Thu Aug 26 12:08:15 CEST 2004

Hello,

listeners to my talk (Performance Analysis) at aKademy will remember the 
example I had in the demo: Rendering of a large HTML-Page (500kB manual, i.e. 
text).

There, OProfile did show that  20% of time (on my Centrino-Notebook!) was 
spent in khtml:RenderObject:findNextLayer. If you look at the inclusive time 
cost (i.e. with functions called from there - currently, this has to be done 
by hand by looking at the call graph from the simulation), it is more in the 
range of 30%.

In contrast, in simulation with Calltree/Callgrind this function was way at 
the bottom (perhaps 1%). This shows that there can be huge differences to 
reality.

I looked a little bit into it, and have at least some explanation for this.
First, it does not seem to be a bug in my simulation tool :-) If you suspect 
things like this, look at the annotated disassembler, and check if this makes 
sense to you. Any bug reports always welcome!

Second, OProfile gives you only results for one special system, i.e. a 
Pentium-M running at 1,4 GHz with DDR-266 memory. So results can be quite 
different to e.g. a P4 or Athlon.

The simulation currently does a time estimation by looking at memory/cache 
behaviour only. The above function seems to be quite cache-friendly, so 
running with/without cache simulation does not change much.

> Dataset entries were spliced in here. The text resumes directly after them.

-- pv_equiv track=rewrite | github.com/Freedomformfree/Call-center- | core-api/agentic_function_manager.py | _get_function_category
-- ===== SOURCE A (Python) =====
-- def _get_function_category(function_name: str) -> str:
--     """Определение категории функции."""
--
--     categories = {
--         'communication': ['email_sender', 'sms_bulk_sender', 'telegram_bot_sender', 'whatsapp_sender', 'social_media_poster'],
--         'finance': ['cryptocurrency_tracker', 'stock_market_analyzer', 'forex_tracker', 'payment_processor'],
--         'travel': ['flight_booking', 'hotel_booking', 'ride_booking'],
--         'health': ['fitness_tracker', 'nutrition_tracker'],
--         'education': ['language_learning', 'skill_assessment'],
--         'real_estate': ['property_search', 'property_valuation'],
--         'legal': ['contract_analyzer', 'compliance_checker'],
--         'entertainment': ['game_recommendation', 'movie_recommendation'],
--         'security': ['security_scanner', 'password_generator'],
--         'data': ['data_analyzer', 'web_scraper'],
--         'content': ['content_generator', 'image_generator'],
--         'automation': ['file_organizer', 'task_scheduler']
--     }
--
--     for category, functions in categories.items():
--         if function_name in functions:
--             return category
--
--     return 'other'
-- ===== SOURCE B (Python) =====
-- _FUNCTION_CATEGORY = {
--     'email_sender': 'communication', 'sms_bulk_sender': 'communication',
--     'telegram_bot_sender': 'communication', 'whatsapp_sender': 'communication',
--     'social_media_poster': 'communication',
--     'cryptocurrency_tracker': 'finance', 'stock_market_analyzer': 'finance',
--     'forex_tracker': 'finance', 'payment_processor': 'finance',
--     'flight_booking': 'travel', 'hotel_booking': 'travel', 'ride_booking': 'travel',
--     'fitness_tracker': 'health', 'nutrition_tracker': 'health',
--     'language_learning': 'education', 'skill_assessment': 'education',
--     'property_search': 'real_estate', 'property_valuation': 'real_estate',
--     'contract_analyzer': 'legal', 'compliance_checker': 'legal',
--     'game_recommendation': 'entertainment', 'movie_recommendation': 'entertainment',
--     'security_scanner': 'security', 'password_generator': 'security',
--     'data_analyzer': 'data', 'web_scraper': 'data',
--     'content_generator': 'content', 'image_generator': 'content',
--     'file_organizer': 'automation', 'task_scheduler': 'automation',
-- }
--
-- def _get_function_category(function_name: str) -> str:
--     """Определение категории функции."""
--     return _FUNCTION_CATEGORY.get(function_name, 'other')
-- ===== Notes on version B (the rewrite author's own statement) =====
-- stated objective: simpler
-- what changed: Replaced the loop over categories with membership scans of each category's list by a single precomputed inverted dictionary mapping every function name to its category, so the answer is one dict lookup with the same default for unknown names.
import Mathlib
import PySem

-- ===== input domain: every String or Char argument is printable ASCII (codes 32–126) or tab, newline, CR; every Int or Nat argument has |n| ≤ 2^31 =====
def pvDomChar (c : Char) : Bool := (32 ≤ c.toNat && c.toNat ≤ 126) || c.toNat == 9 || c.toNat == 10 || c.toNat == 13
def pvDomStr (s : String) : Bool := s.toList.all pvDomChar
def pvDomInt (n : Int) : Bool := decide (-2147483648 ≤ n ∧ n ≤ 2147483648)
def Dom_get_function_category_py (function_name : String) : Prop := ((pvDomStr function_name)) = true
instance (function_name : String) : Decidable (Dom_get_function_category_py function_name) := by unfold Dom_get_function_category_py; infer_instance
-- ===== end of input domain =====

-- B replaces A's loop over categories with membership tests by one precomputed
-- inverted name→category dictionary looked up once with default 'other' (objective: simpler).

-- ===== PORT A =====
-- the nested dict literal of A, as an insertion-ordered association list
def pvCategories : List (String × List String) :=
  [ ("communication", ["email_sender", "sms_bulk_sender", "telegram_bot_sender", "whatsapp_sender", "social_media_poster"]),
    ("finance", ["cryptocurrency_tracker", "stock_market_analyzer", "forex_tracker", "payment_processor"]),
    ("travel", ["flight_booking", "hotel_booking", "ride_booking"]),
    ("health", ["fitness_tracker", "nutrition_tracker"]),
    ("education", ["language_learning", "skill_assessment"]),
    ("real_estate", ["property_search", "property_valuation"]),
    ("legal", ["contract_analyzer", "compliance_checker"]),
    ("entertainment", ["game_recommendation", "movie_recommendation"]),
    ("security", ["security_scanner", "password_generator"]),
    ("data", ["data_analyzer", "web_scraper"]),
    ("content", ["content_generator", "image_generator"]),
    ("automation", ["file_organizer", "task_scheduler"]) ]

-- the 'for category, functions in categories.items(): if function_name in functions: return category' loop
def pvCatLoop (function_name : String) : List (String × List String) → String
  | [] => "other"
  | (category, functions) :: rest =>
      if functions.contains function_name then category else pvCatLoop function_name rest

def get_function_category_py (function_name : String) : String :=
  pvCatLoop function_name pvCategories

-- ===== PORT B =====
-- B's precomputed flat dict name → category
def pvFunctionCategory : PySem.Dict String String :=
  PySem.Dict.ofList
    [ ("email_sender", "communication"), ("sms_bulk_sender", "communication"),
      ("telegram_bot_sender", "communication"), ("whatsapp_sender", "communication"),
      ("social_media_poster", "communication"),
      ("cryptocurrency_tracker", "finance"), ("stock_market_analyzer", "finance"),
      ("forex_tracker", "finance"), ("payment_processor", "finance"),
      ("flight_booking", "travel"), ("hotel_booking", "travel"), ("ride_booking", "travel"),
      ("fitness_tracker", "health"), ("nutrition_tracker", "health"),
      ("language_learning", "education"), ("skill_assessment", "education"),
      ("property_search", "real_estate"), ("property_valuation", "real_estate"),
      ("contract_analyzer", "legal"), ("compliance_checker", "legal"),
      ("game_recommendation", "entertainment"), ("movie_recommendation", "entertainment"),
      ("security_scanner", "security"), ("password_generator", "security"),
      ("data_analyzer", "data"), ("web_scraper", "data"),
      ("content_generator", "content"), ("image_generator", "content"),
      ("file_organizer", "automation"), ("task_scheduler", "automation") ]

def get_function_category_py_alt (function_name : String) : String :=
  pvFunctionCategory.getD function_name "other"

-- ===== PRECONDITION & SPEC =====
def Spec_get_function_category_py (function_name : String) (out : String) : Prop := out = get_function_category_py_alt function_name
instance (function_name : String) (out : String) : Decidable (Spec_get_function_category_py function_name out) := by unfold Spec_get_function_category_py; infer_instance

-- ===== CLAIM (what is proved, stated in full; the proofs are below) =====
def Claim_equal_get_function_category_py : Prop := ∀ (function_name : String), Dom_get_function_category_py function_name → Spec_get_function_category_py function_name (get_function_category_py function_name)

-- ===== LEMMAS AND PROOFS =====
-- all function names appearing in either table
-- the closed dict literal evaluated once, so get?_mk_cons applies
theorem pvDict_eval : pvFunctionCategory = PySem.Dict.mk [ ("email_sender", "communication"), ("sms_bulk_sender", "communication"), ("telegram_bot_sender", "communication"), ("whatsapp_sender", "communication"), ("social_media_poster", "communication"), ("cryptocurrency_tracker", "finance"), ("stock_market_analyzer", "finance"), ("forex_tracker", "finance"), ("payment_processor", "finance"), ("flight_booking", "travel"), ("hotel_booking", "travel"), ("ride_booking", "travel"), ("fitness_tracker", "health"), ("nutrition_tracker", "health"), ("language_learning", "education"), ("skill_assessment", "education"), ("property_search", "real_estate"), ("property_valuation", "real_estate"), ("contract_analyzer", "legal"), ("compliance_checker", "legal"), ("game_recommendation", "entertainment"), ("movie_recommendation", "entertainment"), ("security_scanner", "security"), ("password_generator", "security"), ("data_analyzer", "data"), ("web_scraper", "data"), ("content_generator", "content"), ("image_generator", "content"), ("file_organizer", "automation"), ("task_scheduler", "automation") ] := by decide

def pvAllNames : List String := ["email_sender", "sms_bulk_sender", "telegram_bot_sender", "whatsapp_sender", "social_media_poster", "cryptocurrency_tracker", "stock_market_analyzer", "forex_tracker", "payment_processor", "flight_booking", "hotel_booking", "ride_booking", "fitness_tracker", "nutrition_tracker", "language_learning", "skill_assessment", "property_search", "property_valuation", "contract_analyzer", "compliance_checker", "game_recommendation", "movie_recommendation", "security_scanner", "password_generator", "data_analyzer", "web_scraper", "content_generator", "image_generator", "file_organizer", "task_scheduler"]

theorem pv_eq (n : String) : get_function_category_py n = get_function_category_py_alt n := by
  by_cases h : n ∈ pvAllNames
  · simp only [pvAllNames, List.mem_cons, List.not_mem_nil, or_false] at h
    rcases h with rfl | rfl | rfl | rfl | rfl | rfl | rfl | rfl | rfl | rfl | rfl | rfl | rfl | rfl | rfl | rfl | rfl | rfl | rfl | rfl | rfl | rfl | rfl | rfl | rfl | rfl | rfl | rfl | rfl | rfl <;> decide
  · simp only [pvAllNames, List.mem_cons, List.not_mem_nil, or_false, not_or] at h
    obtain ⟨h0, h1, h2, h3, h4, h5, h6, h7, h8, h9, h10, h11, h12, h13, h14, h15, h16, h17, h18, h19, h20, h21, h22, h23, h24, h25, h26, h27, h28, h29⟩ := h
    simp [get_function_category_py, get_function_category_py_alt, pvCatLoop, pvCategories,
      pvDict_eval, PySem.Dict.getD_eq_get?_getD, PySem.Dict.get?,
      h0, h1, h2, h3, h4, h5, h6, h7, h8, h9, h10, h11, h12, h13, h14, h15, h16, h17, h18, h19, h20, h21, h22, h23, h24, h25, h26, h27, h28, h29, Ne.symm h0, Ne.symm h1, Ne.symm h2, Ne.symm h3, Ne.symm h4, Ne.symm h5, Ne.symm h6, Ne.symm h7, Ne.symm h8, Ne.symm h9, Ne.symm h10, Ne.symm h11, Ne.symm h12, Ne.symm h13, Ne.symm h14, Ne.symm h15, Ne.symm h16, Ne.symm h17, Ne.symm h18, Ne.symm h19, Ne.symm h20, Ne.symm h21, Ne.symm h22, Ne.symm h23, Ne.symm h24, Ne.symm h25, Ne.symm h26, Ne.symm h27, Ne.symm h28, Ne.symm h29]

-- ===== VERDICT (by name: the statement is the Claim_ definition above) =====
theorem get_function_category_py_spec : Claim_equal_get_function_category_py := by
  intro n _
  exact pv_eq n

Another source for stall time (wasted time) on modern processors is branch 
misprediction. Work is done in a pipelined manner. And if there is a 
mispredicted jump target, the pipeline has to be flushed. If I remember 
right, an Athlon or P-III has a pipeline length of around 15, a P4 has 21, 
and a P4 Prescott has 30. So every mispredicted branch costs around 15 cycles 
wasted time on my notebook.

Observation: The above function was called around 350000 times in a recursive 
manner (this information comes from simulation!), and it contains 2 virtual 
function calls and around 5 condition jumps. Conditional jumps in recursive 
functions are *BAD* for any branch prediction algorithm. The same goes for 
any indirect calls/jumps (like virtual functions in C++). So you get around 
2,5 millions of branch predictions in this function. Multiplying this with 
e.g. 15 wasted cycles for every misprediction, the function gets more to the 
top.

If I would implement some simple branch prediction algorithm in the simulator, 
I think the time estimation of the simulation will be nearer to reality.

So what to do here? Changing the implementation seems not to be easy/usefull. 
Better to avoid the 350000 calls to findNextLayer when building up large 
webpages. The function here is most often called from 
khtml::RenderContainer::addChild. Perhaps there is a possibility for caching 
the last layer used?

But I'm not a KHTML Guru. Comments?

Josef